Non che sia una novità o una sorpresa, ma ora l’ha chiarito pubblicamente anche il ministro della salute Roberto Speranza: le vaccinazioni anti Sars-Cov-2 che dovrebbero partire a gennaio 2021 (ammesso che arrivi, come pare probabile, il via libera dell’Agenzia europea per i medicinali Ema) saranno solo una quota simbolica. Si prevede in particolare che tutti gli stati europei inizino la campagna di vaccinazione nello stesso giorno, ribattezzato per l’occasione V-day, e che poi le somministrazioni vadano a regime nel corso delle settimane successive.

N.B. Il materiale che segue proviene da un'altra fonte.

-- pv_equiv track=rewrite | github.com/pixelboehm/Advent-of-Code | 2021/day03.py | get_content2
-- ===== SOURCE A (Python) =====
-- def get_content2(content, i):
--     one_counter = 0
--     zero_counter = 0
--     for j in range(len(content)):
--         if content[j][i] == '1':
--             one_counter += 1
--         elif content[j][i] == '0':
--             zero_counter += 1
--     if one_counter < zero_counter:
--         result = [x for x in content if x[i] == '1']
--     else:
--         result = [x for x in content if x[i] == '0']
--     return result
-- ===== SOURCE B (Python) =====
-- def get_content2(content, i):
--     ones = []
--     zeros = []
--     for x in content:
--         if x[i] == '1':
--             ones.append(x)
--         elif x[i] == '0':
--             zeros.append(x)
--     return ones if len(ones) < len(zeros) else zeros
-- ===== Notes on version B (the rewrite author's own statement) =====
-- stated objective: simpler
-- what changed: Replaces A's two passes (a counting loop over indices plus a second filtering comprehension) with one partitioning pass that builds both candidate lists and selects the shorter one (ties keep zeros).
import Mathlib
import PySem

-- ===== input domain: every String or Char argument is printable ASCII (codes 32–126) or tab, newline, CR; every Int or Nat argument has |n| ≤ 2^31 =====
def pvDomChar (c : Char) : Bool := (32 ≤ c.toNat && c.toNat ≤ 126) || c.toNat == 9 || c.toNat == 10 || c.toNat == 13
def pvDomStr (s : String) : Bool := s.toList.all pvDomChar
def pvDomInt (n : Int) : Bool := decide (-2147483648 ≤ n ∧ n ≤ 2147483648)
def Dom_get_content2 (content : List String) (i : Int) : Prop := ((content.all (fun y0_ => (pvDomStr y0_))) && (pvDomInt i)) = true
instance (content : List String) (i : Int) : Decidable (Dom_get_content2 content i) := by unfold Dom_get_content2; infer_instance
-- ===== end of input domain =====

-- B fuses A's counting pass + filtering pass into one partitioning pass; objective: simpler (same O(n) cost).

-- shared predicate: x[i] == c  (Python indexing, negative indices wrap; none = IndexError)
def pvIsBit (i : Int) (c : Char) (x : String) : Bool := PySem.Str.pyGet? x i == some c

-- ===== PORT A =====
def get_content2 (content : List String) (i : Int) : List String :=
  let counts : Int × Int :=
    (PySem.List.pyRange 0 (content.length : Int) 1).foldl
      (fun (acc : Int × Int) j =>
        let row := PySem.List.pyGetD content j ""
        if pvIsBit i '1' row then (acc.1 + 1, acc.2)
        else if pvIsBit i '0' row then (acc.1, acc.2 + 1)
        else acc) (0, 0)
  if counts.1 < counts.2 then content.filter (pvIsBit i '1')
  else content.filter (pvIsBit i '0')

-- ===== PORT B =====
def get_content2_alt (content : List String) (i : Int) : List String :=
  let p : List String × List String :=
    content.foldl
      (fun (acc : List String × List String) x =>
        if pvIsBit i '1' x then (acc.1 ++ [x], acc.2)
        else if pvIsBit i '0' x then (acc.1, acc.2 ++ [x])
        else acc) ([], [])
  if p.1.length < p.2.length then p.1 else p.2

-- ===== PRECONDITION & SPEC =====
-- Pre_: Python A indexes every row at i (IndexError if out of range for any row)
def Pre_get_content2 (content : List String) (i : Int) : Prop :=
  content.all (fun x => (PySem.Str.pyGet? x i).isSome) = true
instance (content : List String) (i : Int) : Decidable (Pre_get_content2 content i) := by
  unfold Pre_get_content2; infer_instance

def pvWitness_get_content2 : List String × Int := (["01", "10", "11"], 0)

def Spec_get_content2 (content : List String) (i : Int) (out : List String) : Prop := out = get_content2_alt content i
instance (content : List String) (i : Int) (out : List String) : Decidable (Spec_get_content2 content i out) := by unfold Spec_get_content2; infer_instance

-- ===== CLAIM (what is proved, stated in full; the proofs are below) =====
def Claim_equal_get_content2 : Prop := ∀ (content : List String) (i : Int), Dom_get_content2 content i → Pre_get_content2 content i → Spec_get_content2 content i (get_content2 content i)

-- ===== LEMMAS AND PROOFS =====

-- B's fold builds exactly (ones-filter, zeros-filter), prefixed by the accumulators
lemma alt_fold (content : List String) (i : Int) (o z : List String) :
    content.foldl
      (fun (acc : List String × List String) x =>
        if pvIsBit i '1' x then (acc.1 ++ [x], acc.2)
        else if pvIsBit i '0' x then (acc.1, acc.2 ++ [x])
        else acc) (o, z)
    = (o ++ content.filter (pvIsBit i '1'), z ++ content.filter (pvIsBit i '0')) := by
  induction content generalizing o z with
  | nil => simp
  | cons x xs ih =>
    by_cases h1 : pvIsBit i '1' x
    · have h0 : pvIsBit i '0' x = false := by
        unfold pvIsBit at h1 ⊢
        rw [beq_iff_eq] at h1
        rw [beq_eq_false_iff_ne, h1]
        decide
      simp [List.foldl, h1, h0, ih]
    · by_cases h0 : pvIsBit i '0' x
      · simp [List.foldl, h1, h0, ih]
      · simp [List.foldl, h1, h0, ih]

-- A's counting fold adds the filters' lengths to the accumulators
lemma count_fold (content : List String) (i : Int) (c1 c2 : Int) :
    content.foldl
      (fun (acc : Int × Int) row =>
        if pvIsBit i '1' row then (acc.1 + 1, acc.2)
        else if pvIsBit i '0' row then (acc.1, acc.2 + 1)
        else acc) (c1, c2)
    = (c1 + (content.filter (pvIsBit i '1')).length, c2 + (content.filter (pvIsBit i '0')).length) := by
  induction content generalizing c1 c2 with
  | nil => simp
  | cons x xs ih =>
    by_cases h1 : pvIsBit i '1' x
    · have h0 : pvIsBit i '0' x = false := by
        unfold pvIsBit at h1 ⊢
        rw [beq_iff_eq] at h1
        rw [beq_eq_false_iff_ne, h1]
        decide
      simp only [List.foldl, h1, h0, if_true, Bool.false_eq_true, if_false, ih,
        List.filter_cons, Prod.mk.injEq]
      constructor <;> push_cast [List.length_cons] <;> omega
    · by_cases h0 : pvIsBit i '0' x
      · simp only [List.foldl, h1, h0, if_true, if_false, ih, List.filter_cons,
          Prod.mk.injEq]
        constructor <;> push_cast [List.length_cons] <;> omega
      · simp [List.foldl, h1, h0, ih]

-- ===== VERDICT (by name: the statement is the Claim_ definition above) =====
theorem get_content2_spec : Claim_equal_get_content2 := by
  intro content i _ _
  unfold Spec_get_content2 get_content2 get_content2_alt
  rw [PySem.List.foldl_pyRange_zero_pyGetD' content ""
      (fun (acc : Int × Int) row =>
        if pvIsBit i '1' row then (acc.1 + 1, acc.2)
        else if pvIsBit i '0' row then (acc.1, acc.2 + 1)
        else acc) (0, 0)]
  rw [count_fold, alt_fold]
  simp only [List.nil_append, Int.zero_add, zero_add]
  by_cases h : (content.filter (pvIsBit i '1')).length < (content.filter (pvIsBit i '0')).length
  · have : ((content.filter (pvIsBit i '1')).length : Int) < (content.filter (pvIsBit i '0')).length := by
      exact_mod_cast h
    simp [h, this]
  · have : ¬ (((content.filter (pvIsBit i '1')).length : Int) < (content.filter (pvIsBit i '0')).length) := by
      exact_mod_cast h
    simp [h, this]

Più che sapere quando sarà approvato il vaccino e quando sarà iniettata la prima dose nel nostro paese, dunque, la questione che pare essere rilevante è di prospettiva. Vale a dire, tra quanto tempo potremo davvero beneficiare, come popolazione, dell’effetto di protezione garantito dal vaccino? Naturalmente ogni singola dose iniettata rappresenta un piccolo passo in avanti, ma tra le prime somministrazioni alle categorie più a rischio e il raggiungimento di qualcosa di simile a un’immunità di gregge (o per lo meno a un abbattimento sostanziale della circolazione del virus) ce ne passa. Ci passano, in sostanza, decine di milioni di dosi.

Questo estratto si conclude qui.